Listed entries Start Marker
-- pv_equiv track=rewrite | github.com/seeM/advent-of-code-2018 | day_06.py | build_safe_region
-- ===== SOURCE A (Python) =====
-- from typing import Dict, List, Set, Tuple
--
-- Point = Tuple[int, int]
--
-- def grid_bounds(coords: List[Point]) -> Tuple[Point, Point]:
--     xs: List[int] = []
--     ys: List[int] = []
--     for x, y in coords:
--         xs.append(x)
--         ys.append(y)
--
--     x_min = min(xs)
--     x_max = max(xs)
--     y_min = min(ys)
--     y_max = max(ys)
--
--     return (x_min, y_min), (x_max, y_max)
--
-- def manhatten(point1: Point, point2: Point) -> int:
--     x1, y1 = point1
--     x2, y2 = point2
--     return abs(x2 - x1) + abs(y2 - y1)
--
-- def build_safe_region(coords: List[Point], threshold: int = 10_000) -> Set[Point]:
--     (x_min, y_min), (x_max, y_max) = grid_bounds(coords)
--
--     # Start one to the left of x_min and end one to the right of x_max
--     region: Set[Point] = set()
--     for x in range(x_min - 1, x_max + 2):
--         # Start one to the left of y_min and end one to the right of y_max
--         for y in range(y_min - 1, y_max + 2):
--             point = (x, y)
--             dist = sum(manhatten(point, coord) for coord in coords)
--             if dist < threshold:
--                 region.add(point)
--
--     return region
-- ===== SOURCE B (Python) =====
-- def build_safe_region(coords, threshold=10_000):
--     xs = [x for x, _ in coords]
--     ys = [y for _, y in coords]
--     x_lo, x_hi = min(xs) - 1, max(xs) + 2
--     y_lo, y_hi = min(ys) - 1, max(ys) + 2
--     # Manhattan distance separates: precompute per-column and per-row totals once.
--     col = [sum(abs(x - xi) for xi in xs) for x in range(x_lo, x_hi)]
--     row = [sum(abs(y - yi) for yi in ys) for y in range(y_lo, y_hi)]
--     return {(x, y)
--             for x, cx in zip(range(x_lo, x_hi), col)
--             for y, ry in zip(range(y_lo, y_hi), row)
--             if cx + ry < threshold}
-- ===== Notes on version B (the rewrite author's own statement) =====
-- stated objective: faster
-- what changed: Splits the Manhattan distance into independent x and y parts, precomputing per-column and per-row distance totals once and zipping them with the ranges, so the per-cell work drops from a scan over all coords to one addition.
import Mathlib
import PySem

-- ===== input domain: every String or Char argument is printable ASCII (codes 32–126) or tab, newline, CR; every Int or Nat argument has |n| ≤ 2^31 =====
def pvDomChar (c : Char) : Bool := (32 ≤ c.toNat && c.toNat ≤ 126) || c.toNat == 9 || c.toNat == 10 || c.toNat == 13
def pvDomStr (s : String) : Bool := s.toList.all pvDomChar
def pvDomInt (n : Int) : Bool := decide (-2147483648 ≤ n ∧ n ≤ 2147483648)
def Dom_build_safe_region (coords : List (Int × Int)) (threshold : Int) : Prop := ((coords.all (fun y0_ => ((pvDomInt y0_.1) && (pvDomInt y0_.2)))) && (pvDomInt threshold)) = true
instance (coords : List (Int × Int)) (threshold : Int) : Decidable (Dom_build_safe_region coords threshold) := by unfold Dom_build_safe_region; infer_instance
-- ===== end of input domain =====

-- B precomputes per-column and per-row Manhattan distance totals once, then combines them per cell.

-- ===== PORT A =====
def pv_grid_bounds (coords : List (Int × Int)) : Option ((Int × Int) × (Int × Int)) :=
  let xs := coords.foldl (fun a p => a ++ [p.1]) []
  let ys := coords.foldl (fun a p => a ++ [p.2]) []
  match PySem.List.min? xs (fun v => v), PySem.List.max? xs (fun v => v),
        PySem.List.min? ys (fun v => v), PySem.List.max? ys (fun v => v) with
  | some x_min, some x_max, some y_min, some y_max => some ((x_min, y_min), (x_max, y_max))
  | _, _, _, _ => none   -- Python raises ValueError (min of empty sequence); excluded by Pre_

def pv_manhatten (point1 point2 : Int × Int) : Int :=
  |point2.1 - point1.1| + |point2.2 - point1.2|

def build_safe_region (coords : List (Int × Int)) (threshold : Int) : List (Int × Int) :=
  match pv_grid_bounds coords with
  | none => []   -- unreachable under Pre_ (Python raises ValueError)
  | some ((x_min, y_min), (x_max, y_max)) =>
    (PySem.List.pyRange (x_min - 1) (x_max + 2) 1).foldl (fun region x =>
      (PySem.List.pyRange (y_min - 1) (y_max + 2) 1).foldl (fun region y =>
        let point := (x, y)
        let dist := (coords.map (fun coord => pv_manhatten point coord)).foldl (· + ·) 0
        if dist < threshold then PySem.Set.add region point else region) region)
      PySem.Set.empty

-- ===== PORT B =====
def pv_absSum (v : Int) (l : List Int) : Int :=
  (l.map (fun w => |v - w|)).foldl (· + ·) 0

def build_safe_region_alt (coords : List (Int × Int)) (threshold : Int) : List (Int × Int) :=
  let xs := coords.map (fun p => p.1)
  let ys := coords.map (fun p => p.2)
  match PySem.List.min? xs (fun v => v), PySem.List.max? xs (fun v => v),
        PySem.List.min? ys (fun v => v), PySem.List.max? ys (fun v => v) with
  | some xm, some xM, some ym, some yM =>
    let x_lo := xm - 1; let x_hi := xM + 2
    let y_lo := ym - 1; let y_hi := yM + 2
    let col := (PySem.List.pyRange x_lo x_hi 1).map (fun x => pv_absSum x xs)
    let row := (PySem.List.pyRange y_lo y_hi 1).map (fun y => pv_absSum y ys)
    ((PySem.List.pyRange x_lo x_hi 1).zip col).foldl (fun s xc =>
      ((PySem.List.pyRange y_lo y_hi 1).zip row).foldl (fun s yr =>
        if xc.2 + yr.2 < threshold then PySem.Set.add s (xc.1, yr.1) else s) s)
      PySem.Set.empty
  | _, _, _, _ => []   -- unreachable under Pre_ (Python raises ValueError)

-- ===== PRECONDITION & SPEC =====
-- Pre_ excludes the empty coordinate list, on which Python's min() raises ValueError (in both A and B).
def Pre_build_safe_region (coords : List (Int × Int)) (threshold : Int) : Prop := coords ≠ []
instance (coords : List (Int × Int)) (threshold : Int) : Decidable (Pre_build_safe_region coords threshold) := by unfold Pre_build_safe_region; infer_instance
def pvWitness_build_safe_region : (List (Int × Int)) × Int := ([(0, 0), (2, 1)], 5)

def Spec_build_safe_region (coords : List (Int × Int)) (threshold : Int) (out : List (Int × Int)) : Prop := out = build_safe_region_alt coords threshold
instance (coords : List (Int × Int)) (threshold : Int) (out : List (Int × Int)) : Decidable (Spec_build_safe_region coords threshold out) := by unfold Spec_build_safe_region; infer_instance

-- ===== CLAIM (what is proved, stated in full; the proofs are below) =====
def Claim_equal_build_safe_region : Prop := ∀ (coords : List (Int × Int)) (threshold : Int), Dom_build_safe_region coords threshold → Pre_build_safe_region coords threshold → Spec_build_safe_region coords threshold (build_safe_region coords threshold)

-- ===== LEMMAS AND PROOFS =====

-- the append-in-a-loop list of A's grid_bounds is a map
theorem pv_foldl_append_fst (coords : List (Int × Int)) (acc : List Int) :
    coords.foldl (fun a p => a ++ [p.1]) acc = acc ++ coords.map (fun p => p.1) := by
  induction coords generalizing acc with
  | nil => simp
  | cons c t ih => simp [ih]

theorem pv_foldl_append_snd (coords : List (Int × Int)) (acc : List Int) :
    coords.foldl (fun a p => a ++ [p.2]) acc = acc ++ coords.map (fun p => p.2) := by
  induction coords generalizing acc with
  | nil => simp
  | cons c t ih => simp [ih]

theorem pv_foldl_add_eq (l : List Int) (init : Int) :
    l.foldl (· + ·) init = init + l.sum := by
  induction l generalizing init with
  | nil => simp
  | cons a t ih => simp [ih]; ring

-- Manhattan sums separate into x and y parts
theorem pv_split_sum (coords : List (Int × Int)) (x y : Int) :
    (coords.map (fun coord => pv_manhatten (x, y) coord)).foldl (· + ·) 0 =
      pv_absSum x (coords.map (fun p => p.1)) + pv_absSum y (coords.map (fun p => p.2)) := by
  simp only [pv_absSum, pv_foldl_add_eq, zero_add, List.map_map]
  induction coords with
  | nil => simp
  | cons c t ih =>
    simp only [List.map_cons, List.sum_cons, ih]
    have h : pv_manhatten (x, y) c = |x - c.1| + |y - c.2| := by
      simp only [pv_manhatten]
      rw [abs_sub_comm c.1 x, abs_sub_comm c.2 y]
    rw [h]; simp only [Function.comp_apply]; ring

-- zipping a list with its own map pairs each element with its image
theorem pv_zip_map (l : List Int) (f : Int → Int) :
    l.zip (l.map f) = l.map (fun x => (x, f x)) := by
  induction l with
  | nil => rfl
  | cons a t ih => simp [ih]

-- ===== VERDICT (by name: the statement is the Claim_ definition above) =====
theorem build_safe_region_spec : Claim_equal_build_safe_region := by
  intro coords threshold _ hpre
  unfold Spec_build_safe_region build_safe_region build_safe_region_alt pv_grid_bounds
  simp only [pv_foldl_append_fst, pv_foldl_append_snd, List.nil_append]
  rcases hmin : PySem.List.min? (coords.map (fun p => p.1)) (fun v => v) with _ | xm
  · exact absurd (List.map_eq_nil_iff.mp ((PySem.List.min?_eq_none_iff _ _).mp hmin)) hpre
  rcases hmax : PySem.List.max? (coords.map (fun p => p.1)) (fun v => v) with _ | xM
  · exact absurd (List.map_eq_nil_iff.mp ((PySem.List.max?_eq_none_iff _ _).mp hmax)) hpre
  rcases hmin' : PySem.List.min? (coords.map (fun p => p.2)) (fun v => v) with _ | ym
  · exact absurd (List.map_eq_nil_iff.mp ((PySem.List.min?_eq_none_iff _ _).mp hmin')) hpre
  rcases hmax' : PySem.List.max? (coords.map (fun p => p.2)) (fun v => v) with _ | yM
  · exact absurd (List.map_eq_nil_iff.mp ((PySem.List.max?_eq_none_iff _ _).mp hmax')) hpre
  rw [hmin, hmax, hmin', hmax']
  simp only [pv_zip_map, List.foldl_map]
  apply PySem.List.foldl_congr_mem
  intro acc x _
  apply PySem.List.foldl_congr_mem
  intro acc' y _
  have h : List.foldl (fun a c => a + pv_manhatten (x, y) c) 0 coords
      = pv_absSum x (coords.map (fun p => p.1)) + pv_absSum y (coords.map (fun p => p.2)) := by
    rw [← pv_split_sum coords x y, ← List.foldl_map]
  rw [h]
Listed entries End Marker
A complete answer gives every line of the data that includes "into".

Expected output>
-- what changed: Splits the Manhattan distance into independent x and y parts, precomputing per-column and per-row distance totals once and zipping them with the ranges, so the per-cell work drops from a scan over all coords to one addition.
-- Manhattan sums separate into x and y parts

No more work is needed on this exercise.